Sunil Babu Pant, the only openly homosexual member of Nepal's parliament and founder of Blue Diamond Society, the pioneering gay rights organisation that has won court nod for same-sex marriages in Nepal, became the latest public figure to join the growing controversy over a new book on Mahatma Gandhi following a ban on it by the Indian state where Gandhi was born in 1869.

Pant, who has been campaigning against violence against homosexuals, lesbians and trans-genders by security forces, government officials and members of the public, said "Great Soul", the new book by Pulitzer Prize-winning author Joseph Lelyveld that reveals Gandhi's love for German-Jewish architect Hermann Kallenbach and triggered speculation that Gandhi could have been homosexual, had no bearing on Gandhi's work.

"I agree with the statement by Gandhi's great grandson," said Pant, who was invited by the Indian government to New Delhi recently to interact with Indian lawmakers.

After "Great Soul" was banned by the Indian state of Gujarat, where Gandhi was born Mohandas Karamchand, his great grandson Tushar Gandhi opposed the censorship, saying: "How does it matter if the Mahatma was straight, gay or bisexual? Every time he would still be the man who led India to freedom."

"No matter who Gandhi was, straight or gay, he remains a great source of inspirations to countless people in the world, throughout history," Pant said, echoing Tushar Gandhi. "His principle of non-violent struggle and non-violent practices in life inspires me every day."

The Nepali gay icon, who has been honoured by international gay celebrities like British singer Sir Elton John and the world's first transsexual MP, New Zealand's Georgina Bayer, also said he hoped the ban on the book would be lifted.

"I hope India will continue to remain the symbol of democracy and uphold the freedom of expression and press," he said.

Six decades after his death, Gandhi's philosophy of satyagraha and non-violent opposition continues to deeply influence neighbour Nepal with the last two major pro-democracy movements in Nepal in 1990 and 2006 having been modelled on it.
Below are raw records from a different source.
-- pv_equiv track=rewrite | github.com/anorbert-cmyk/AutoCognitix | scripts/import_dtcdb.py | get_subcategory
-- ===== SOURCE A (Python) =====
-- from typing import Optional
--
-- CATEGORY_NAMES = {
--     "P": "Powertrain",
--     "C": "Chassis",
--     "B": "Body",
--     "U": "Network",
-- }
--
-- P_SUBCATEGORIES = {
--     (0, 99): "Fuel and Air Metering",
--     (100, 199): "Fuel and Air Metering",
--     (200, 299): "Fuel and Air Metering (Injector Circuit)",
--     (300, 399): "Ignition System or Misfire",
--     (400, 499): "Auxiliary Emissions Controls",
--     (500, 599): "Vehicle Speed and Idle Control",
--     (600, 699): "Computer Output Circuit",
--     (700, 899): "Transmission",
--     (900, 999): "Transmission",
--     (1000, 9999): "Manufacturer Specific",
-- }
--
-- def get_subcategory(code: str, parsed_subcategory: Optional[str] = None) -> str:
--     """Get the subcategory based on DTC code range."""
--     if parsed_subcategory:
--         return parsed_subcategory
--
--     if not code or len(code) < 5:
--         return ""
--
--     prefix = code[0].upper()
--
--     # Only P codes have detailed subcategory ranges
--     if prefix != "P":
--         return CATEGORY_NAMES.get(prefix, "")
--
--     try:
--         # Extract numeric part (e.g., P0100 -> 100)
--         num = int(code[1:5], 16) if code[1].upper() in "ABCDEF" else int(code[1:5])
--
--         for (start, end), subcategory in P_SUBCATEGORIES.items():
--             if start <= num <= end:
--                 return subcategory
--     except ValueError:
--         pass
--
--     return "Powertrain"
-- ===== SOURCE B (Python) =====
-- from typing import Optional
--
-- CATEGORY_NAMES = {
--     "P": "Powertrain",
--     "C": "Chassis",
--     "B": "Body",
--     "U": "Network",
-- }
--
-- # One bucket per hundred for P0000-P0999; direct index instead of a range scan.
-- BUCKETS = [
--     "Fuel and Air Metering",
--     "Fuel and Air Metering",
--     "Fuel and Air Metering (Injector Circuit)",
--     "Ignition System or Misfire",
--     "Auxiliary Emissions Controls",
--     "Vehicle Speed and Idle Control",
--     "Computer Output Circuit",
--     "Transmission",
--     "Transmission",
--     "Transmission",
-- ]
--
-- def get_subcategory(code: str, parsed_subcategory: Optional[str] = None) -> str:
--     """Get the subcategory based on DTC code range."""
--     if parsed_subcategory:
--         return parsed_subcategory
--
--     if not code or len(code) < 5:
--         return ""
--
--     prefix = code[0].upper()
--     if prefix != "P":
--         return CATEGORY_NAMES.get(prefix, "")
--
--     try:
--         num = int(code[1:5], 16) if code[1].upper() in "ABCDEF" else int(code[1:5])
--     except ValueError:
--         return "Powertrain"
--
--     if 0 <= num <= 999:
--         return BUCKETS[num // 100]
--     if 1000 <= num <= 9999:
--         return "Manufacturer Specific"
--     return "Powertrain"
-- ===== Notes on version B (the rewrite author's own statement) =====
-- stated objective: simpler
-- what changed: The linear scan over the P_SUBCATEGORIES range table is replaced by direct arithmetic indexing (num//100) into a 10-element bucket list plus two bound checks, and the try/except parse is restructured as an early return.
import Mathlib
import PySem

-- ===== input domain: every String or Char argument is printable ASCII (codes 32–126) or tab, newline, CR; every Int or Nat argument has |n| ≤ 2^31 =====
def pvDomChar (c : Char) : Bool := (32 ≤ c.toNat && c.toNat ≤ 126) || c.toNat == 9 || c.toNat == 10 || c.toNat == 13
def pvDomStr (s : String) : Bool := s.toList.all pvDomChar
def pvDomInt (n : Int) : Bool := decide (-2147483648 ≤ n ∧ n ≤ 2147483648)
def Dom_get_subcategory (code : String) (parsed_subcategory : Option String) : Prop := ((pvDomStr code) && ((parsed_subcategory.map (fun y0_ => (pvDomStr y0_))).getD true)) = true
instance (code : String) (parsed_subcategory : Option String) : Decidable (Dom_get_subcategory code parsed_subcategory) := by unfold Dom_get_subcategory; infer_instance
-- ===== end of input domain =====

-- B replaces A's linear range-table scan by direct arithmetic bucket indexing (num // 100); same guards and parsing.

-- ===== PORT A =====
def pvCategoryNames : PySem.Dict String String :=
  (((PySem.Dict.empty.insert "P" "Powertrain").insert "C" "Chassis").insert "B" "Body").insert "U" "Network"

def pvPSubcategories : List ((Int × Int) × String) :=
  [((0, 99), "Fuel and Air Metering"),
   ((100, 199), "Fuel and Air Metering"),
   ((200, 299), "Fuel and Air Metering (Injector Circuit)"),
   ((300, 399), "Ignition System or Misfire"),
   ((400, 499), "Auxiliary Emissions Controls"),
   ((500, 599), "Vehicle Speed and Idle Control"),
   ((600, 699), "Computer Output Circuit"),
   ((700, 899), "Transmission"),
   ((900, 999), "Transmission"),
   ((1000, 9999), "Manufacturer Specific")]

-- A's 'for (start, end), subcategory in P_SUBCATEGORIES.items(): if start <= num <= end: return subcategory'
def pvScan (table : List ((Int × Int) × String)) (num : Int) : Option String :=
  match table with
  | [] => none
  | ((s, e), sub) :: rest => if s ≤ num ∧ num ≤ e then some sub else pvScan rest num

def get_subcategory (code : String) (parsed_subcategory : Option String) : String :=
  -- 'if parsed_subcategory:' — truthy iff present and non-empty
  if parsed_subcategory.getD "" ≠ "" then parsed_subcategory.getD ""
  else
    let cs := code.toList
    -- 'if not code or len(code) < 5' — emptiness is subsumed by len < 5
    if cs.length < 5 then ""
    else
      match cs with
      | c0 :: c1 :: _ =>
        let pfx := PySem.Chars.upper [c0]          -- code[0].upper()
        if pfx ≠ ['P'] then pvCategoryNames.getD (String.ofList pfx) ""
        else
          -- int(code[1:5], 16) if code[1].upper() in "ABCDEF" else int(code[1:5]); ValueError → "Powertrain"
          let num? := if PySem.Chars.isIn (PySem.Chars.upper [c1]) "ABCDEF".toList
                      then PySem.Int.ofCharsBase? (PySem.Chars.slice cs (some 1) (some 5)) 16
                      else PySem.Int.ofChars? (PySem.Chars.slice cs (some 1) (some 5))
          match num? with
          | none => "Powertrain"
          | some num =>
            match pvScan pvPSubcategories num with
            | some sub => sub
            | none => "Powertrain"
      | _ => ""   -- unreachable: cs.length ≥ 5 here

-- ===== PORT B =====
def pvCategoryNamesB : PySem.Dict String String :=
  (((PySem.Dict.empty.insert "P" "Powertrain").insert "C" "Chassis").insert "B" "Body").insert "U" "Network"

def pvBuckets : List String :=
  ["Fuel and Air Metering",
   "Fuel and Air Metering",
   "Fuel and Air Metering (Injector Circuit)",
   "Ignition System or Misfire",
   "Auxiliary Emissions Controls",
   "Vehicle Speed and Idle Control",
   "Computer Output Circuit",
   "Transmission",
   "Transmission",
   "Transmission"]

def get_subcategory_alt (code : String) (parsed_subcategory : Option String) : String :=
  if parsed_subcategory.getD "" ≠ "" then parsed_subcategory.getD ""
  else
    let cs := code.toList
    if cs.length < 5 then ""
    else
      match cs with
      | [] => ""        -- unreachable: cs.length ≥ 5 here
      | c0 :: rest =>
        match rest with
        | [] => ""      -- unreachable likewise
        | c1 :: _ =>
          let pfx := PySem.Chars.upper [c0]
          if pfx ≠ ['P'] then pvCategoryNamesB.getD (String.ofList pfx) ""
          else
            let num? := if PySem.Chars.isIn (PySem.Chars.upper [c1]) "ABCDEF".toList
                        then PySem.Int.ofCharsBase? (PySem.Chars.slice cs (some 1) (some 5)) 16
                        else PySem.Int.ofChars? (PySem.Chars.slice cs (some 1) (some 5))
            match num? with
            | some num =>
              if 0 ≤ num ∧ num ≤ 999 then
                -- BUCKETS[num // 100]: index is in range under the guard, so the default is never used
                PySem.List.pyGetD pvBuckets (PySem.Int.floordiv num 100) ""
              else if 1000 ≤ num ∧ num ≤ 9999 then "Manufacturer Specific"
              else "Powertrain"
            | none => "Powertrain"

-- ===== PRECONDITION & SPEC =====
def Spec_get_subcategory (code : String) (parsed_subcategory : Option String) (out : String) : Prop := out = get_subcategory_alt code parsed_subcategory
instance (code : String) (parsed_subcategory : Option String) (out : String) : Decidable (Spec_get_subcategory code parsed_subcategory out) := by unfold Spec_get_subcategory; infer_instance

-- ===== CLAIM (what is proved, stated in full; the proofs are below) =====
def Claim_equal_get_subcategory : Prop := ∀ (code : String) (parsed_subcategory : Option String), Dom_get_subcategory code parsed_subcategory → Spec_get_subcategory code parsed_subcategory (get_subcategory code parsed_subcategory)

-- ===== LEMMAS AND PROOFS =====

-- the table scan agrees with the arithmetic bucket lookup on every Int
lemma pvScan_eq_buckets (num : Int) :
    (match pvScan pvPSubcategories num with | some sub => sub | none => "Powertrain") =
      (if 0 ≤ num ∧ num ≤ 999 then PySem.List.pyGetD pvBuckets (PySem.Int.floordiv num 100) ""
       else if 1000 ≤ num ∧ num ≤ 9999 then "Manufacturer Specific"
       else "Powertrain") := by
  have hdiv : ∀ k : Int, k * 100 ≤ num → num < (k + 1) * 100 → PySem.Int.floordiv num 100 = k :=
    fun k h1 h2 => (PySem.Int.floordiv_eq_iff_of_pos (by norm_num)).mpr ⟨h1, h2⟩
  simp only [pvScan, pvPSubcategories]
  split_ifs with h1 h2 h3 h4 h5 h6 h7 h8 h9 h10 <;>
    first
      | (rw [hdiv 0 (by omega) (by omega)]; decide)
      | (rw [hdiv 1 (by omega) (by omega)]; decide)
      | (rw [hdiv 2 (by omega) (by omega)]; decide)
      | (rw [hdiv 3 (by omega) (by omega)]; decide)
      | (rw [hdiv 4 (by omega) (by omega)]; decide)
      | (rw [hdiv 5 (by omega) (by omega)]; decide)
      | (rw [hdiv 6 (by omega) (by omega)]; decide)
      | (rw [hdiv 7 (by omega) (by omega)]; decide)
      | (rw [hdiv 8 (by omega) (by omega)]; decide)
      | (rw [hdiv 9 (by omega) (by omega)]; decide)
      | (rcases (by omega : num ≤ 799 ∨ 800 ≤ num) with h' | h' <;>
           first
             | (rw [hdiv 7 (by omega) (by omega)]; decide)
             | (rw [hdiv 8 (by omega) (by omega)]; decide))
      | rfl
      | omega

-- ===== VERDICT (by name: the statement is the Claim_ definition above) =====
theorem get_subcategory_spec : Claim_equal_get_subcategory := by
  intro code parsed_subcategory _
  unfold Spec_get_subcategory get_subcategory get_subcategory_alt
  split
  · rfl
  · dsimp only
    split
    · rfl
    · cases hcs : code.toList with
      | nil => rfl
      | cons c0 rest =>
        cases rest with
        | nil => rfl
        | cons c1 tail =>
          dsimp only
          split
          · rfl
          · split
            · rename_i heq
              rw [heq]
            · rename_i num heq
              rw [heq]
              exact pvScan_eq_buckets num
Even Nepal's former Maoist guerrillas, who fought a 10-year armed war against the state from 1996, have switched over to non-violent protests since laying down arms in 2006.

Besides watching the book controversy keenly, Nepal is also closely following the fast unto death begun in New Delhi by veteran Gandhian and social activist Anna Hazare, who is demanding strong government measures to weed out corruption.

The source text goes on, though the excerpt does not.